-- pv_equiv track=rewrite | github.com/teabolt/dcu_case_1721 | year1_1718/computer_programming_2/scripts/20180722180629/2018-02-28/qnou_041.py | qnou
-- ===== SOURCE A (Python) =====
-- def find_all(s, c):
--     """Return a list of all the indices that have a character 'c' in the string 's'."""
--     indices = []
--     i = s.find(c)
--     while i != -1:
--         indices.append(i)
--         i = s.find(c, i+1)
--     return indices
--
-- def qnou(s):
--     """Return True if string s contains *a* 'q' that is not followed by a 'u', otherwise False."""
--     all_q = find_all(s, 'q')
--     for i in all_q:
--         if i == len(s)-1:
--             return True
--         elif s[i+1] != 'u':
--             return True
--     return False
-- ===== SOURCE B (Python) =====
-- def qnou(s):
--     """Return True if string s contains a 'q' that is not followed by a 'u', otherwise False."""
--     prev = None
--     for c in s:
--         if prev == 'q' and c != 'u':
--             return True
--         prev = c
--     return prev == 'q'
-- ===== Notes on version B (the rewrite author's own statement) =====
-- stated objective: simpler
-- what changed: Replaces find_all's repeated str.find scans plus an index list and a second loop with one single pass over the characters that tracks only the previous character.
import Mathlib
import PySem

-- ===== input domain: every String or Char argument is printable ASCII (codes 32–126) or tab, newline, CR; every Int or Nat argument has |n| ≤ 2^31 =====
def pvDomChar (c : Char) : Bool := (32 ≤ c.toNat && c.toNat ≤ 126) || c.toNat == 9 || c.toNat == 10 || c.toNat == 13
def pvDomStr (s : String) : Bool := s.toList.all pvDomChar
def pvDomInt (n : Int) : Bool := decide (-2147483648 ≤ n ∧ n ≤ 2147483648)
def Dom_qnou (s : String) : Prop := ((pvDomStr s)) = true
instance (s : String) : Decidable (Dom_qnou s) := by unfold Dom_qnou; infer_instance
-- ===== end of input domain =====

-- B replaces find_all's repeated str.find scans + index list + second loop by one
-- single pass that tracks only the previous character (objective: simpler; same O(n) cost).

-- ===== PORT A =====
-- while-loop of find_all: i strictly increases each step, so |s|+1 fuel is enough
def findAllGo (s c : List Char) : Nat → Int → List Int
  | 0, _ => []
  | fuel + 1, i =>
    if i = -1 then []
    else i :: findAllGo s c fuel (PySem.Chars.findFrom s c (i + 1) none)

def findAll (s c : String) : List Int :=
  findAllGo s.toList c.toList (s.toList.length + 1) (PySem.Chars.find s.toList c.toList)

-- the for-loop of qnou over all_q
def qnouGo (t : List Char) : List Int → Bool
  | [] => false
  | i :: rest =>
    if i = (t.length : Int) - 1 then true
    else
      match PySem.List.pyGet? t (i + 1) with
      | some ch => if ch ≠ 'u' then true else qnouGo t rest
      | none => false  -- unreachable: i is a valid 'q' index with i ≠ len-1, so i+1 is in range

def qnou (s : String) : Bool := qnouGo s.toList (findAll s "q")

-- ===== PORT B =====
def qnouAltGo : List Char → Option Char → Bool
  | [], prev => prev == some 'q'
  | c :: rest, prev => if prev == some 'q' && c != 'u' then true else qnouAltGo rest (some c)

def qnou_alt (s : String) : Bool := qnouAltGo s.toList none

-- ===== PRECONDITION & SPEC =====
def Spec_qnou (s : String) (out : Bool) : Prop := out = qnou_alt s
instance (s : String) (out : Bool) : Decidable (Spec_qnou s out) := by unfold Spec_qnou; infer_instance

-- ===== CLAIM (what is proved, stated in full; the proofs are below) =====
def Claim_equal_qnou : Prop := ∀ (s : String), Dom_qnou s → Spec_qnou s (qnou s)

-- ===== LEMMAS AND PROOFS =====

-- "some 'q' at index ≥ k not followed by 'u'"
def HasQ (t : List Char) (k : Nat) : Prop :=
  ∃ i, k ≤ i ∧ i < t.length ∧ t[i]? = some 'q' ∧ (i + 1 = t.length ∨ t[i + 1]? ≠ some 'u')

theorem singleton_prefix_drop (t : List Char) (a : Char) (i : Nat) :
    [a] <+: t.drop i ↔ t[i]? = some a := by
  rw [← List.head?_drop]
  cases h : (t.drop i) with
  | nil => simp [List.prefix_iff_eq_take]
  | cons b l =>
    simp only [List.head?_cons]
    constructor
    · rintro ⟨r, hr⟩
      simp only [List.singleton_append] at hr
      cases hr; rfl
    · rintro hb; cases hb; exact ⟨l, rfl⟩

theorem singleton_infix_iff (t : List Char) (a : Char) : [a] <:+: t ↔ a ∈ t := by
  constructor
  · rintro ⟨p, q, hpq⟩
    subst hpq; simp
  · intro h
    obtain ⟨p, q, hpq⟩ := List.append_of_mem h
    exact ⟨p, q, by simp [hpq]⟩

theorem mem_drop_iff_hasIdx (t : List Char) (k : Nat) (a : Char) :
    a ∈ t.drop k ↔ ∃ i, k ≤ i ∧ t[i]? = some a := by
  rw [List.mem_iff_getElem?]
  constructor
  · rintro ⟨j, hj⟩
    exact ⟨k + j, Nat.le_add_right _ _, by rwa [List.getElem?_drop] at hj⟩
  · rintro ⟨i, hki, hi⟩
    exact ⟨i - k, by rw [List.getElem?_drop]; rwa [Nat.add_sub_cancel' hki]⟩

-- main invariant for port A's composed loops
theorem qnouGo_findAllGo (fuel : Nat) :
    ∀ (t : List Char) (k : Nat), k ≤ t.length → t.length - k < fuel →
      (qnouGo t (findAllGo t ['q'] fuel (PySem.Chars.findFrom t ['q'] (k : Int) none)) = true
        ↔ HasQ t k) := by
  induction fuel with
  | zero => intro t k hk hfuel; omega
  | succ fuel ih =>
    intro t k hk hfuel
    by_cases hneg : PySem.Chars.findFrom t ['q'] (k : Int) none = -1
    · rw [hneg, show findAllGo t ['q'] (fuel + 1) (-1) = [] from by simp [findAllGo]]
      rw [PySem.Chars.findFrom_natCast_eq_neg_one_iff t ['q'] k hk] at hneg
      rw [singleton_infix_iff, mem_drop_iff_hasIdx] at hneg
      constructor
      · intro h; simp [qnouGo] at h
      · rintro ⟨i, hki, _, hq, _⟩; exact absurd ⟨i, hki, hq⟩ hneg
    · obtain ⟨hge, hpre, hmin⟩ := PySem.Chars.findFrom_natCast_spec t ['q'] k hk hneg
      set m : Int := PySem.Chars.findFrom t ['q'] (k : Int) none with hm
      have h0m : 0 ≤ m := le_trans (Int.natCast_nonneg k) hge
      rw [singleton_prefix_drop] at hpre
      have hmn : m.toNat < t.length := by
        by_contra hc
        rw [List.getElem?_eq_none (by omega)] at hpre
        simp at hpre
      have hkm : k ≤ m.toNat := by omega
      rw [findAllGo, if_neg hneg]
      rw [qnouGo]
      by_cases hlast : m = (t.length : Int) - 1
      · rw [if_pos hlast]
        constructor
        · intro _
          exact ⟨m.toNat, hkm, hmn, hpre, Or.inl (by omega)⟩
        · intro _; rfl
      · rw [if_neg hlast]
        have hm1 : m.toNat + 1 < t.length := by omega
        have hget : PySem.List.pyGet? t (m + 1) = some t[m.toNat + 1] := by
          have : m + 1 = ((m.toNat + 1 : Nat) : Int) := by omega
          rw [this, PySem.List.pyGet?_natCast, List.getElem?_eq_getElem hm1]
        rw [hget]
        show (if t[m.toNat + 1] ≠ 'u' then true
              else qnouGo t (findAllGo t ['q'] fuel (PySem.Chars.findFrom t ['q'] (m + 1) none)))
              = true ↔ HasQ t k
        by_cases hu : t[m.toNat + 1] = 'u'
        · rw [if_neg (by simpa using hu)]
          have hcast : m + 1 = ((m.toNat + 1 : Nat) : Int) := by omega
          rw [hcast]
          rw [ih t (m.toNat + 1) (by omega) (by omega)]
          constructor
          · rintro ⟨i, hki, hi, hq, hc⟩
            exact ⟨i, by omega, hi, hq, hc⟩
          · rintro ⟨i, hki, hi, hq, hc⟩
            refine ⟨i, ?_, hi, hq, hc⟩
            rcases Nat.lt_or_ge i m.toNat with hlt | hge'
            · exfalso
              exact hmin i hki hlt ((singleton_prefix_drop t 'q' i).mpr hq)
            · rcases Nat.eq_or_lt_of_le hge' with heq | hgt
              · exfalso
                rcases hc with h1 | h2
                · omega
                · apply h2
                  rw [← heq, List.getElem?_eq_getElem hm1, hu]
              · omega
        · rw [if_pos (by simpa using hu)]
          constructor
          · intro _
            exact ⟨m.toNat, hkm, hmn, hpre,
              Or.inr (by rw [List.getElem?_eq_getElem hm1]; simpa using hu)⟩
          · intro _; rfl

theorem qnouAltGo_iff (t : List Char) :
    ∀ prev : Option Char,
      (qnouAltGo t prev = true ↔ ((prev = some 'q' ∧ t.head? ≠ some 'u') ∨ HasQ t 0)) := by
  induction t with
  | nil =>
    intro prev
    simp only [qnouAltGo, HasQ]
    constructor
    · intro h; exact Or.inl ⟨by simpa using h, by simp⟩
    · rintro (⟨h, _⟩ | ⟨i, _, hi, _⟩)
      · simp [h]
      · simp at hi
  | cons c rest ih =>
    intro prev
    have shift : HasQ (c :: rest) 0 ↔ ((c = 'q' ∧ rest.head? ≠ some 'u') ∨ HasQ rest 0) := by
      constructor
      · rintro ⟨i, _, hi, hq, hc⟩
        cases i with
        | zero =>
          left
          simp only [List.getElem?_cons_zero, Option.some.injEq] at hq
          refine ⟨hq, ?_⟩
          rcases hc with h1 | h2
          · have : rest = [] := by simpa using h1
            simp [this]
          · cases rest with
            | nil => simp
            | cons d l => simpa using h2
        | succ j =>
          right
          exact ⟨j, Nat.zero_le _, by simpa using hi, by simpa using hq,
            by rcases hc with h1 | h2
               · left; simpa using h1
               · right; simpa using h2⟩
      · rintro (⟨hq, hu⟩ | ⟨j, _, hj, hq, hc⟩)
        · refine ⟨0, Nat.zero_le _, by simp, by simpa using hq, ?_⟩
          cases rest with
          | nil => left; rfl
          | cons d l => right; simpa using hu
        · exact ⟨j + 1, Nat.zero_le _, by simpa using hj, by simpa using hq,
            by rcases hc with h1 | h2
               · left; simpa using h1
               · right; simpa using h2⟩
    rw [shift]
    simp only [qnouAltGo]
    by_cases hb : (prev == some 'q' && c != 'u') = true
    · rw [if_pos hb]
      simp only [Bool.and_eq_true, beq_iff_eq, bne_iff_ne] at hb
      constructor
      · intro _
        exact Or.inl ⟨hb.1, by simpa using hb.2⟩
      · intro _; rfl
    · rw [if_neg hb, ih (some c)]
      simp only [Bool.and_eq_true, beq_iff_eq, bne_iff_ne, not_and_or, not_not] at hb
      constructor
      · rintro (⟨h1, h2⟩ | h)
        · injection h1 with h1
          exact Or.inr (Or.inl ⟨h1, h2⟩)
        · exact Or.inr (Or.inr h)
      · rintro (⟨h1, h2⟩ | ⟨h1, h2⟩ | h)
        · exfalso
          rcases hb with hb | hb
          · exact hb h1
          · exact h2 (by simp [hb])
        · exact Or.inl ⟨by simp [h1], h2⟩
        · exact Or.inr h

theorem qnou_iff (s : String) : qnou s = true ↔ HasQ s.toList 0 := by
  unfold qnou findAll
  have hq : ("q" : String).toList = ['q'] := rfl
  rw [hq, ← PySem.Chars.findFrom_zero]
  have h0 : (0 : Int) = ((0 : Nat) : Int) := rfl
  rw [h0]
  exact qnouGo_findAllGo (s.toList.length + 1) s.toList 0 (Nat.zero_le _) (by omega)

theorem qnou_alt_iff (s : String) : qnou_alt s = true ↔ HasQ s.toList 0 := by
  unfold qnou_alt
  rw [qnouAltGo_iff s.toList none]
  constructor
  · rintro (⟨h, _⟩ | h)
    · simp at h
    · exact h
  · exact Or.inr

-- ===== VERDICT (by name: the statement is the Claim_ definition above) =====
theorem qnou_spec : Claim_equal_qnou := by
  intro s _
  unfold Spec_qnou
  rw [Bool.eq_iff_iff, qnou_iff, qnou_alt_iff]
__________________________________________________
→ **Task to carry out**
Considering only the material above, set down every line from the one with "import Mathlib" to the one with "def pvDomChar (c", inclusive, exactly as written.

→ **Result**
import Mathlib
import PySem

-- ===== input domain: every String or Char argument is printable ASCII (codes 32–126) or tab, newline, CR; every Int or Nat argument has |n| ≤ 2^31 =====
def pvDomChar (c : Char) : Bool := (32 ≤ c.toNat && c.toNat ≤ 126) || c.toNat == 9 || c.toNat == 10 || c.toNat == 13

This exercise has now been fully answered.